- [Work to complete]: Starting at the line that contains "def Spec_rule_based_mapping_py (hms_fields" and ending at the line that contains "-- getD of a", the lines below are to be given again exactly, with nothing added.

- [Raw data]:

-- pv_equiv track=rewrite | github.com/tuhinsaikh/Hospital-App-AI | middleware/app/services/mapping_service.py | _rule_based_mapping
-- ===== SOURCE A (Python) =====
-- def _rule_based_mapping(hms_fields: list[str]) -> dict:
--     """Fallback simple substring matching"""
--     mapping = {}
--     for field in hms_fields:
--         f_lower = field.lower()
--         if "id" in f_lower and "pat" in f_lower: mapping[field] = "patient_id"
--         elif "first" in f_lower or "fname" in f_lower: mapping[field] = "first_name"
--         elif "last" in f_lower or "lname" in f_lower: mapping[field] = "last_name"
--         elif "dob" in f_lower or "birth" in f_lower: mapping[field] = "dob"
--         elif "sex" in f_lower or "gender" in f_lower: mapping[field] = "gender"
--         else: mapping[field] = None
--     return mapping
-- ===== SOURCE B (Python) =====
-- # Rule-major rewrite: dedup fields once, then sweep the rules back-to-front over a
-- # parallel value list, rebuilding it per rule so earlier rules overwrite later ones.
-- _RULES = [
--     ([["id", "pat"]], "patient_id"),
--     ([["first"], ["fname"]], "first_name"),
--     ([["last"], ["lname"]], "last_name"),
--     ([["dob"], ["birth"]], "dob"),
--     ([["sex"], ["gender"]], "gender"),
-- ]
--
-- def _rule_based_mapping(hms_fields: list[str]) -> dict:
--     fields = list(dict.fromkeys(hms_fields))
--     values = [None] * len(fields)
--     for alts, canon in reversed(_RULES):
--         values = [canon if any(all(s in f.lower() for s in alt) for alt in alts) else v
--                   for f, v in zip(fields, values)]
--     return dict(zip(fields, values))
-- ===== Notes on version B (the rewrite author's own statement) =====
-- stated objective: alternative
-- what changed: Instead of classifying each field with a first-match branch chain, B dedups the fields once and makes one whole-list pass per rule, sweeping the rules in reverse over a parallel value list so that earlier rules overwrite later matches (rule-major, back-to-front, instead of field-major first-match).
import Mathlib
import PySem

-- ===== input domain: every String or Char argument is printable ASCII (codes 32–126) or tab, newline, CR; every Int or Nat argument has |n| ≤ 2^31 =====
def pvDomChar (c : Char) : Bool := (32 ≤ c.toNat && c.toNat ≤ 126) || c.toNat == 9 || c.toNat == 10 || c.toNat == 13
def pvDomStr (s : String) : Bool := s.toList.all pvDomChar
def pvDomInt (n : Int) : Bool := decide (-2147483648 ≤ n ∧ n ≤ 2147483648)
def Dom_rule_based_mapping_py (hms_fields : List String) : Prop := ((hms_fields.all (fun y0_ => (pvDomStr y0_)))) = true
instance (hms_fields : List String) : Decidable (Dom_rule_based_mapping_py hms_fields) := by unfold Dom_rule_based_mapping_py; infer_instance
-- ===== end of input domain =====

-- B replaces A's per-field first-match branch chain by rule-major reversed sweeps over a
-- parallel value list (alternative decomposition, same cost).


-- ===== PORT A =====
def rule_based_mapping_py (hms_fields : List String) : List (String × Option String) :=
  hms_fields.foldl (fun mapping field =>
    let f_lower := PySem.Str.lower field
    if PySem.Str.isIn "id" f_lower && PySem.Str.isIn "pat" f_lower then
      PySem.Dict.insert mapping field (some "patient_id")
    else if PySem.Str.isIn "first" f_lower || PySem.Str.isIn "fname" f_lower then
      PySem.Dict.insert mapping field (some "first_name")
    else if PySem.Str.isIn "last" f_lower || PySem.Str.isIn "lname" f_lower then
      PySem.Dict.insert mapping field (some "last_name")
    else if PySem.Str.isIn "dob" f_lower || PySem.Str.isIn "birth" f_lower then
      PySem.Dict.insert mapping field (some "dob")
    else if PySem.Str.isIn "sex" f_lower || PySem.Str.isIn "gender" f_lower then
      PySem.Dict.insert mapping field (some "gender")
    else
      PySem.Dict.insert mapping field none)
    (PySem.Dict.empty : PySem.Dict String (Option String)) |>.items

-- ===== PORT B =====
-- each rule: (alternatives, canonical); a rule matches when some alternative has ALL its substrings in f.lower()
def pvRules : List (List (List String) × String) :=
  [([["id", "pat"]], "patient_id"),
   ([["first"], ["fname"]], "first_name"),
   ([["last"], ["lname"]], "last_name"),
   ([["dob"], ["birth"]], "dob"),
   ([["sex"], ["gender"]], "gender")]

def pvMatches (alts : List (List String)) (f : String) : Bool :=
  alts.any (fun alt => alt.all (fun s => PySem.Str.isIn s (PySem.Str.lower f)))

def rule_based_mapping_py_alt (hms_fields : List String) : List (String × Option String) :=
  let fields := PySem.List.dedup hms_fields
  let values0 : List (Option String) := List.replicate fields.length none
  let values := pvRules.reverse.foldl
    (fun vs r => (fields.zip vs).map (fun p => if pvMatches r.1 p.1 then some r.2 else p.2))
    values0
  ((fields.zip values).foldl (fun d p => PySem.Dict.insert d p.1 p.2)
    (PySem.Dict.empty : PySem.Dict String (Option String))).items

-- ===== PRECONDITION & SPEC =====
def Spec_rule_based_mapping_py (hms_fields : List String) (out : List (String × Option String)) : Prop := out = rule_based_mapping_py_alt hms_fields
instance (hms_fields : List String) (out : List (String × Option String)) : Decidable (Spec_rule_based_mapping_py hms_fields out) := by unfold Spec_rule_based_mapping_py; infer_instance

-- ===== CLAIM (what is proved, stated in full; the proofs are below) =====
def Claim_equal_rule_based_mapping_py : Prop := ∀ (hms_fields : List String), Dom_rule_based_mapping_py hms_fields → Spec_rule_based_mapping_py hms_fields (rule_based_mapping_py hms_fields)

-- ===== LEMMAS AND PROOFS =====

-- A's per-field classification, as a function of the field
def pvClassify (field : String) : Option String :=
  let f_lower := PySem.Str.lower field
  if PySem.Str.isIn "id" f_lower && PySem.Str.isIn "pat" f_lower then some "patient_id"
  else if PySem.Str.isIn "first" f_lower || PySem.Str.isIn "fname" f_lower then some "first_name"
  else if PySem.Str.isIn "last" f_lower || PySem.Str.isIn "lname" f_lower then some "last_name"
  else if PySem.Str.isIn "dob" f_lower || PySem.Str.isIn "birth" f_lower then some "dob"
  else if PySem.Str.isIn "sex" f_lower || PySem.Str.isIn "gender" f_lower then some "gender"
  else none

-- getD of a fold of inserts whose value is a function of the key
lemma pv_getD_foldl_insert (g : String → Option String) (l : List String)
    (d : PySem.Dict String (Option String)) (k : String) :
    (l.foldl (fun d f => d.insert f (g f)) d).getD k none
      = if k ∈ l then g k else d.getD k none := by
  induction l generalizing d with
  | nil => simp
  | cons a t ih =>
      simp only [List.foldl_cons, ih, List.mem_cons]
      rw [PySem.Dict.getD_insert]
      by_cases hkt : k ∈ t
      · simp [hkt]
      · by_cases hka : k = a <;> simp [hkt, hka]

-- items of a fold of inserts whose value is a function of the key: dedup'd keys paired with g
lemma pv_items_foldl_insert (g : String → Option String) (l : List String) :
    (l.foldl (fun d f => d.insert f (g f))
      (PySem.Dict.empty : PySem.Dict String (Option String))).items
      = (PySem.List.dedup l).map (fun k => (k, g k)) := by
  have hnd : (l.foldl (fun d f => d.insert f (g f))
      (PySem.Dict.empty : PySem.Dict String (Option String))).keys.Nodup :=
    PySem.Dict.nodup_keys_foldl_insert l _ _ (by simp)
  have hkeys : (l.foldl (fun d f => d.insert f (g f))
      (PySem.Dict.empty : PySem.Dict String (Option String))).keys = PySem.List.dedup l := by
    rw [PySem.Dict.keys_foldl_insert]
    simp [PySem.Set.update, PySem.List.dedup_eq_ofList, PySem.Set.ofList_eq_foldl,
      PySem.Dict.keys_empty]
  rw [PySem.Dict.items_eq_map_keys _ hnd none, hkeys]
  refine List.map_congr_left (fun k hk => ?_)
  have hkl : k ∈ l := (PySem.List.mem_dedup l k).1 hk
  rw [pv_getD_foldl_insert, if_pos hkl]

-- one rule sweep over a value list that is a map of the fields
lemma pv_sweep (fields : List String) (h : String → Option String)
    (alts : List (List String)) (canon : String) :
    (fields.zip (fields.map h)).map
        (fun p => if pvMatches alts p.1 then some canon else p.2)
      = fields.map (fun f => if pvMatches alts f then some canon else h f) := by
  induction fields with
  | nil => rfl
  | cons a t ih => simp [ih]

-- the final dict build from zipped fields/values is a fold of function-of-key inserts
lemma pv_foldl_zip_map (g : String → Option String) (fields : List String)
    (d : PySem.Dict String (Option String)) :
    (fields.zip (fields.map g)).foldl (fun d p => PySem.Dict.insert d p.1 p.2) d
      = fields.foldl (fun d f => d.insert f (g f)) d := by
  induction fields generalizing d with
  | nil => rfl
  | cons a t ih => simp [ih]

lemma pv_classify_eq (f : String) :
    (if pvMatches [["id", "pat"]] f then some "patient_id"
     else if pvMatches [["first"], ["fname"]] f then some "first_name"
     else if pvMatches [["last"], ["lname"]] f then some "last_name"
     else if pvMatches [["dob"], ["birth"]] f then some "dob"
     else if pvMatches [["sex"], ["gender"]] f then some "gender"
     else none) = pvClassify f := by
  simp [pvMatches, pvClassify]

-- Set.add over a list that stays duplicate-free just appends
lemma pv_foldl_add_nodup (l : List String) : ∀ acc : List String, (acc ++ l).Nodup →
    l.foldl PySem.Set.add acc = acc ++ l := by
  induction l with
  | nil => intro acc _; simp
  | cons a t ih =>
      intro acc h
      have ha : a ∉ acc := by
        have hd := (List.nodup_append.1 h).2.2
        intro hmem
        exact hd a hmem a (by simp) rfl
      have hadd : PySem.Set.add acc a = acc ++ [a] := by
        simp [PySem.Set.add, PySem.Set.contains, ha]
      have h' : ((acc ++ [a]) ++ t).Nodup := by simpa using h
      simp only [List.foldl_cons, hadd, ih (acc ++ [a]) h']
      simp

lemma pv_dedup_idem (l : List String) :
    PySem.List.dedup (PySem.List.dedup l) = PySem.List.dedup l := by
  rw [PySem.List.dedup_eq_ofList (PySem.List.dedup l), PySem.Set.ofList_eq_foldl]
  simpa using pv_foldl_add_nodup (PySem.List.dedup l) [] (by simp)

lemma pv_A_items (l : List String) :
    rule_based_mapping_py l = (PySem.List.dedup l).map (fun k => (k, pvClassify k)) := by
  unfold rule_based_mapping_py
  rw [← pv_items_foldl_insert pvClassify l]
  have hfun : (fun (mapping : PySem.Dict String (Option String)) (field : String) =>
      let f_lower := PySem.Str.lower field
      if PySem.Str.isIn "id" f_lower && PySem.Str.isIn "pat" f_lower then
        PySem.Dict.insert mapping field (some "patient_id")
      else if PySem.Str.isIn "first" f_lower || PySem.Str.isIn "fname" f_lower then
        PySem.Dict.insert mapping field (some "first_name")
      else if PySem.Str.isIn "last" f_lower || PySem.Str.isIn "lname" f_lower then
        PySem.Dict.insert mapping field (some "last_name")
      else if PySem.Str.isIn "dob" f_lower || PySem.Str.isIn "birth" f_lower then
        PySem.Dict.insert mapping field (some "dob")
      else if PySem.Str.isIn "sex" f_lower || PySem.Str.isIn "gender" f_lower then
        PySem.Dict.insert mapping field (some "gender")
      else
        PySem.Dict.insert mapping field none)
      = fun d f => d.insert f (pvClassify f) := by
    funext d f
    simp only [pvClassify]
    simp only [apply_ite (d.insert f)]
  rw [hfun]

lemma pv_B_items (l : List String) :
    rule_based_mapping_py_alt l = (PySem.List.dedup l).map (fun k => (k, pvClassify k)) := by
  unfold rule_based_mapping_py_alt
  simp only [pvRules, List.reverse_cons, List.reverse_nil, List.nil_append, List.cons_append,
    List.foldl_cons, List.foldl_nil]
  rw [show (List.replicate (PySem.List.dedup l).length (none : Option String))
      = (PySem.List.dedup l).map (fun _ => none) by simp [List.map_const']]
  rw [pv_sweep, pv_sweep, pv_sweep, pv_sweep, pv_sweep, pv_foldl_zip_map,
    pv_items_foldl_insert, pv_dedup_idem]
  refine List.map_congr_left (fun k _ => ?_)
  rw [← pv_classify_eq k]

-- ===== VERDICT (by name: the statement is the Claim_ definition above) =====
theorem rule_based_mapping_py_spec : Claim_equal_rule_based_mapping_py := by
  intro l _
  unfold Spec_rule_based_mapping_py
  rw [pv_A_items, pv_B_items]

---

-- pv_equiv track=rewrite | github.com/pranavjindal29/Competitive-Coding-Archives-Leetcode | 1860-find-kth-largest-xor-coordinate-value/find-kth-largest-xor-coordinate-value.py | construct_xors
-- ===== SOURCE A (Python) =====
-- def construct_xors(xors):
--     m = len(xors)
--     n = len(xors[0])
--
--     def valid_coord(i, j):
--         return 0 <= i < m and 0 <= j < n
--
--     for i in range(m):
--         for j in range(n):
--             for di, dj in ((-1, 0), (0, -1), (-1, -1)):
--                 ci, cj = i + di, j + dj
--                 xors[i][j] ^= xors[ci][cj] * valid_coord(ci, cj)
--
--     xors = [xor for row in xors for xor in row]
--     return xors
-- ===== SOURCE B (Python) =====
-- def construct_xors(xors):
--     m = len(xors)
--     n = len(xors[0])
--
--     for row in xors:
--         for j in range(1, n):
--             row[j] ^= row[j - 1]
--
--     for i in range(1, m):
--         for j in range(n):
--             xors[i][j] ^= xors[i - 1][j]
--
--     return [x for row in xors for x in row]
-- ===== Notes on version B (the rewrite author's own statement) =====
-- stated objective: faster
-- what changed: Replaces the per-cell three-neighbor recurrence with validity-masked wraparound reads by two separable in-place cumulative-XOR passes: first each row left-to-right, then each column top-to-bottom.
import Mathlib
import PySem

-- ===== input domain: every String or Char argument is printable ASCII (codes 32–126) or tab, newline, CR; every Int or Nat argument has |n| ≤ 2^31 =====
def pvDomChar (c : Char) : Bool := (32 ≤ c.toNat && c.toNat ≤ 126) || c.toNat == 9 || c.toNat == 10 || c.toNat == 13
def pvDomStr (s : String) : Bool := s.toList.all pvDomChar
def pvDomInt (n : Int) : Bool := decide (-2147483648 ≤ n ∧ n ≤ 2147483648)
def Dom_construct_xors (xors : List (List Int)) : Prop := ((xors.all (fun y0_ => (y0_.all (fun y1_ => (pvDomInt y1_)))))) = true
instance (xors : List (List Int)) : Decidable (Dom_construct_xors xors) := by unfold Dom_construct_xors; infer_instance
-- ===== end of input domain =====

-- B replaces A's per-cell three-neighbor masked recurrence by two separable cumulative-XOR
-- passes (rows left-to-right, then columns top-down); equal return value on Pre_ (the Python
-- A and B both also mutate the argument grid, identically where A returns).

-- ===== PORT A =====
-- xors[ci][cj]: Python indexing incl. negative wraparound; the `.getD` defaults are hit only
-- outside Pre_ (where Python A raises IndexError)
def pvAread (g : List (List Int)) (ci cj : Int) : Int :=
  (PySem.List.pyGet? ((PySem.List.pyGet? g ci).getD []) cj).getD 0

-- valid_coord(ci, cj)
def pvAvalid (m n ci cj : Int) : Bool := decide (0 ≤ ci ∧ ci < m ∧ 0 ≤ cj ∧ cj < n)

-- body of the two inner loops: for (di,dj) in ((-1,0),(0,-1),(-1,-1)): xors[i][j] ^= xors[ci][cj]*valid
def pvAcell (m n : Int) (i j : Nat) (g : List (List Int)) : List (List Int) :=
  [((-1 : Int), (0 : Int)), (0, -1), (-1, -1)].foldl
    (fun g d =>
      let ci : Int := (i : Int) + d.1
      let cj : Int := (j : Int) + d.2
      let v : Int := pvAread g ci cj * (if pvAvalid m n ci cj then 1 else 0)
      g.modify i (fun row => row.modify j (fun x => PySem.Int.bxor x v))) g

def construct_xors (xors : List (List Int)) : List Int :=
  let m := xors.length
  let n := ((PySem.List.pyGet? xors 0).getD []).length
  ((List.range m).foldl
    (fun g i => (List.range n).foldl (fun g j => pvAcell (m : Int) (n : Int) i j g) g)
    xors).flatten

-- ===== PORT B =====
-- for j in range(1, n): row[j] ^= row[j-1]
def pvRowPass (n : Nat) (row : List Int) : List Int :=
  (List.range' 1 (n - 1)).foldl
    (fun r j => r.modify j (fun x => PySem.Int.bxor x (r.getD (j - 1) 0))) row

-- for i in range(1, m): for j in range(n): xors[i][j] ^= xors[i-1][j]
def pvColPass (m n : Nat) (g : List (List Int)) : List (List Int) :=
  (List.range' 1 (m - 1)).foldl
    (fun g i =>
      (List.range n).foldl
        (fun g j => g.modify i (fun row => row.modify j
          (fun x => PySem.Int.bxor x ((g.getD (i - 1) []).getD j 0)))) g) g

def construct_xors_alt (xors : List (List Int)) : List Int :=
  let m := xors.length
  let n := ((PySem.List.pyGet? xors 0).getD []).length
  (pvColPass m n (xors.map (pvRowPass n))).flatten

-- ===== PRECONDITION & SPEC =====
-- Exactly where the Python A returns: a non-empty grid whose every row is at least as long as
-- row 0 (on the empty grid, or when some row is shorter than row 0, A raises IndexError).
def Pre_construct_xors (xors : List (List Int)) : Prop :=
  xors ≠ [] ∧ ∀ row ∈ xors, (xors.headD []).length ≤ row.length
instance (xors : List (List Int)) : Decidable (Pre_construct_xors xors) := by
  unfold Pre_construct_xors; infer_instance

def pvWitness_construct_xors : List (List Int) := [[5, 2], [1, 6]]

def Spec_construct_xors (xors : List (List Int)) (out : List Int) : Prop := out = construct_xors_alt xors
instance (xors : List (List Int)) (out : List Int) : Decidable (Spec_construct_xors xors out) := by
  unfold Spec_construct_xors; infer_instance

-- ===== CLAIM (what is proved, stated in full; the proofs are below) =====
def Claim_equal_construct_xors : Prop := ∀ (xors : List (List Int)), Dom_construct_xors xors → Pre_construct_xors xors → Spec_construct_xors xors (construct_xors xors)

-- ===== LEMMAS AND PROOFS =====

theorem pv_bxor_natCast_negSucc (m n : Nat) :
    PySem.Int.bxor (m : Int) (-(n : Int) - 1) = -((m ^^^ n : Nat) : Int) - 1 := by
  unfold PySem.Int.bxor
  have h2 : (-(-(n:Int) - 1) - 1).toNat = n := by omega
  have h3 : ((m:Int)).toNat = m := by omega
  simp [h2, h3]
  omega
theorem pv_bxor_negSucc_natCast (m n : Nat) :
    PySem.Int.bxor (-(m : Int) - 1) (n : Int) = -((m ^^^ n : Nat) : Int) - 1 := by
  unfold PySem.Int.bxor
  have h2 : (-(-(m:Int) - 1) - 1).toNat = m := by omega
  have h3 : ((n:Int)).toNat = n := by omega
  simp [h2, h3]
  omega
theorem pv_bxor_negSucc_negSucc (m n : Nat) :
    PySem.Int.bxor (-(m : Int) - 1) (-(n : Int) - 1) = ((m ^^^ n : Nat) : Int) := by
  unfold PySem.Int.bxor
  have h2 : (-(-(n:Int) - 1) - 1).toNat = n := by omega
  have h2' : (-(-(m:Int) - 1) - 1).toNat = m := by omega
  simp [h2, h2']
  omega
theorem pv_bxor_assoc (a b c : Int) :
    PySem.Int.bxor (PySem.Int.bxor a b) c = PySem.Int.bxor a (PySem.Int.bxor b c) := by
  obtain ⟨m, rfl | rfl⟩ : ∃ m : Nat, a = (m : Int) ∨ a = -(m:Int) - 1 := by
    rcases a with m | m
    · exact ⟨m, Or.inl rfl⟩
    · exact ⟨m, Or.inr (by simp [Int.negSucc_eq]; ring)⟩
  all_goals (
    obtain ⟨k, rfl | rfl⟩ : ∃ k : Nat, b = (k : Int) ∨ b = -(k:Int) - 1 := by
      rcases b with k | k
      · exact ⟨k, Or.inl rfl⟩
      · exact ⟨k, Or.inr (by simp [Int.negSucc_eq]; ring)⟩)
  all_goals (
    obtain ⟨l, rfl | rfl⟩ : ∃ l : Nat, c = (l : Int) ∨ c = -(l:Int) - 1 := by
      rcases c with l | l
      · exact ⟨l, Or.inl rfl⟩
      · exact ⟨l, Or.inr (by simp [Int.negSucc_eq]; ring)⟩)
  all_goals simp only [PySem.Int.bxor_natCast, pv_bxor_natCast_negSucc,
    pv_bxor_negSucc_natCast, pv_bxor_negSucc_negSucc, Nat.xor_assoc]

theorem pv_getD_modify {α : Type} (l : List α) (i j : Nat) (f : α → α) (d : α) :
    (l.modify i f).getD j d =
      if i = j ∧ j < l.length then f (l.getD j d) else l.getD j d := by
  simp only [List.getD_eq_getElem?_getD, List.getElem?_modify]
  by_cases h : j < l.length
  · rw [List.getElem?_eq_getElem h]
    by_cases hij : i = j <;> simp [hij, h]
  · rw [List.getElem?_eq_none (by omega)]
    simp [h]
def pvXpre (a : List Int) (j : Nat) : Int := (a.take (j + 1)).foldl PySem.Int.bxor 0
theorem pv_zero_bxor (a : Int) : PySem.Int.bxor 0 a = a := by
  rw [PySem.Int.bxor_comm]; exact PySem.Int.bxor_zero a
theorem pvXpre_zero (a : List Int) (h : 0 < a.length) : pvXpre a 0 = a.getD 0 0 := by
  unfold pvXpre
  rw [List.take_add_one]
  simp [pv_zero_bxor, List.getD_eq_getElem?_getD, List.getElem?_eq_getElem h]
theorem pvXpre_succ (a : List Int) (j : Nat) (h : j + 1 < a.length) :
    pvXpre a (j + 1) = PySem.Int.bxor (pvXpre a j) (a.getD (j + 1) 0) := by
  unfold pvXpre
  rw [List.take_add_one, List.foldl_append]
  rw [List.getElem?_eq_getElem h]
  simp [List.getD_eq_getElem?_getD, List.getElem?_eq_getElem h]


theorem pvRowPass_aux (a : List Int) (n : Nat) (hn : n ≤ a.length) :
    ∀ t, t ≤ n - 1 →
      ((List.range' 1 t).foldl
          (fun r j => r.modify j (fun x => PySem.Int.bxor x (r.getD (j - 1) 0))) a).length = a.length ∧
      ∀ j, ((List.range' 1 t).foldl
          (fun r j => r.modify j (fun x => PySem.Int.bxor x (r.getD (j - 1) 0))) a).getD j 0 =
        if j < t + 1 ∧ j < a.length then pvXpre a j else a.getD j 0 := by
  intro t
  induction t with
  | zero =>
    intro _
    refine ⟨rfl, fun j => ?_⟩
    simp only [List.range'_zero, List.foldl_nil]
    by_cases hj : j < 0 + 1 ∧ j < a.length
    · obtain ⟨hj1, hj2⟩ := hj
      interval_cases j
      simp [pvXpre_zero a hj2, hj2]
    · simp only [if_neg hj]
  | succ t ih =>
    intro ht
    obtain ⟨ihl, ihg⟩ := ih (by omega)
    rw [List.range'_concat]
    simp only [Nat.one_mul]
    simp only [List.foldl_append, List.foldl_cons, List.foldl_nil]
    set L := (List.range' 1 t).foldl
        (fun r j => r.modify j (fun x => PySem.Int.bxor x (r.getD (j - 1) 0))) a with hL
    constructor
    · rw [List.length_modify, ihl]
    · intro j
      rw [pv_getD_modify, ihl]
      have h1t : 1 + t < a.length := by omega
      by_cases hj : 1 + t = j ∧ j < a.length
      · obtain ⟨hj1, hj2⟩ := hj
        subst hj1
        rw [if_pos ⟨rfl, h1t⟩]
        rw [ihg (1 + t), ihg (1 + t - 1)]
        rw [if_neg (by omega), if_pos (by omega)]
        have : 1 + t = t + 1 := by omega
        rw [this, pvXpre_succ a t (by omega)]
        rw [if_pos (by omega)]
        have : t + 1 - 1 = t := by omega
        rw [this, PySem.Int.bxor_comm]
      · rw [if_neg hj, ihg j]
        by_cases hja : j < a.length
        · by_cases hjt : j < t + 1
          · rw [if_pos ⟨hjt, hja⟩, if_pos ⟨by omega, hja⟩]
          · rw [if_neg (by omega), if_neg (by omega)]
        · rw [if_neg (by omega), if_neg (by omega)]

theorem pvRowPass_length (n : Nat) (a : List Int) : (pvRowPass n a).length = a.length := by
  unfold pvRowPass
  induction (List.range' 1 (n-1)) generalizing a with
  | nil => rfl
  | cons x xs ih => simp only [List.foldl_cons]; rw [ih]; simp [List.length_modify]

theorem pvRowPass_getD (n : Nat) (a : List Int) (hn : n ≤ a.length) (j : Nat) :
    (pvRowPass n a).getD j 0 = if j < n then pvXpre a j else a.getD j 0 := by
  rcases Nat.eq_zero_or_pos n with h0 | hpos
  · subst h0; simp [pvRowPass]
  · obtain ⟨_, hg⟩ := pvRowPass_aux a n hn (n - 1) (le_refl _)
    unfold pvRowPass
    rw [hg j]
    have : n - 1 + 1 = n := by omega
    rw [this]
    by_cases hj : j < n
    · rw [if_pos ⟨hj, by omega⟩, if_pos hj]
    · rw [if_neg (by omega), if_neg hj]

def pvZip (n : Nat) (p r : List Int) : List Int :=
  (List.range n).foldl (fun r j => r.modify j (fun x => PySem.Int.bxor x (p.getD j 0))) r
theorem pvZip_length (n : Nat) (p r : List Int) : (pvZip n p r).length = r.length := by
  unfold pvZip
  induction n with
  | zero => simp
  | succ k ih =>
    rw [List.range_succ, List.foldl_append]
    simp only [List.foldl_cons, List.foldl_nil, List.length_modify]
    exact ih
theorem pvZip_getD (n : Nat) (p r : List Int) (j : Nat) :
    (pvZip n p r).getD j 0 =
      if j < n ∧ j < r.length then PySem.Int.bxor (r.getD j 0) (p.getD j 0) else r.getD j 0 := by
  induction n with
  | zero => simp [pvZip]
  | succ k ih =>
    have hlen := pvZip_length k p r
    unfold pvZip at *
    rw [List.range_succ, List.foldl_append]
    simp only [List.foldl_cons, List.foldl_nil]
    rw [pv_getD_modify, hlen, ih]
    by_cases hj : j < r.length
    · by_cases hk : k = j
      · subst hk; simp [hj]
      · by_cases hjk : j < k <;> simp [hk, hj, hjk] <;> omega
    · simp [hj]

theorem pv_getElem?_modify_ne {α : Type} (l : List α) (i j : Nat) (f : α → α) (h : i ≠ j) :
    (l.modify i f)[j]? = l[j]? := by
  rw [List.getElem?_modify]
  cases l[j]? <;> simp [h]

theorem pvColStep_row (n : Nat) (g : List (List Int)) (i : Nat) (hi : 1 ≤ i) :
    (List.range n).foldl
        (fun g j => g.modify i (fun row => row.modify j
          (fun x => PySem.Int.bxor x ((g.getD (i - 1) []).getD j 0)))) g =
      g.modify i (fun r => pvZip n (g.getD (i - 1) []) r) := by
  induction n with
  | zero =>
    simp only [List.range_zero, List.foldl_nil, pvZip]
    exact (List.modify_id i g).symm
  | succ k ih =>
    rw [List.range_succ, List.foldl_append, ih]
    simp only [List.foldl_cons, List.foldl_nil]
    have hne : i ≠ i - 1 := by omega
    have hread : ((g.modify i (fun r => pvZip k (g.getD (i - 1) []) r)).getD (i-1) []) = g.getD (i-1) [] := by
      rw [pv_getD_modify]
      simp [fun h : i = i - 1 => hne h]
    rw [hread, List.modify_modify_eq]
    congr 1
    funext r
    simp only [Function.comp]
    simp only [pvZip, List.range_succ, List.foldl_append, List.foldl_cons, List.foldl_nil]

- [Reply to the exercise]:
def Spec_rule_based_mapping_py (hms_fields : List String) (out : List (String × Option String)) : Prop := out = rule_based_mapping_py_alt hms_fields
instance (hms_fields : List String) (out : List (String × Option String)) : Decidable (Spec_rule_based_mapping_py hms_fields out) := by unfold Spec_rule_based_mapping_py; infer_instance

-- ===== CLAIM (what is proved, stated in full; the proofs are below) =====
def Claim_equal_rule_based_mapping_py : Prop := ∀ (hms_fields : List String), Dom_rule_based_mapping_py hms_fields → Spec_rule_based_mapping_py hms_fields (rule_based_mapping_py hms_fields)

-- ===== LEMMAS AND PROOFS =====

-- A's per-field classification, as a function of the field
def pvClassify (field : String) : Option String :=
  let f_lower := PySem.Str.lower field
  if PySem.Str.isIn "id" f_lower && PySem.Str.isIn "pat" f_lower then some "patient_id"
  else if PySem.Str.isIn "first" f_lower || PySem.Str.isIn "fname" f_lower then some "first_name"
  else if PySem.Str.isIn "last" f_lower || PySem.Str.isIn "lname" f_lower then some "last_name"
  else if PySem.Str.isIn "dob" f_lower || PySem.Str.isIn "birth" f_lower then some "dob"
  else if PySem.Str.isIn "sex" f_lower || PySem.Str.isIn "gender" f_lower then some "gender"
  else none

-- getD of a fold of inserts whose value is a function of the key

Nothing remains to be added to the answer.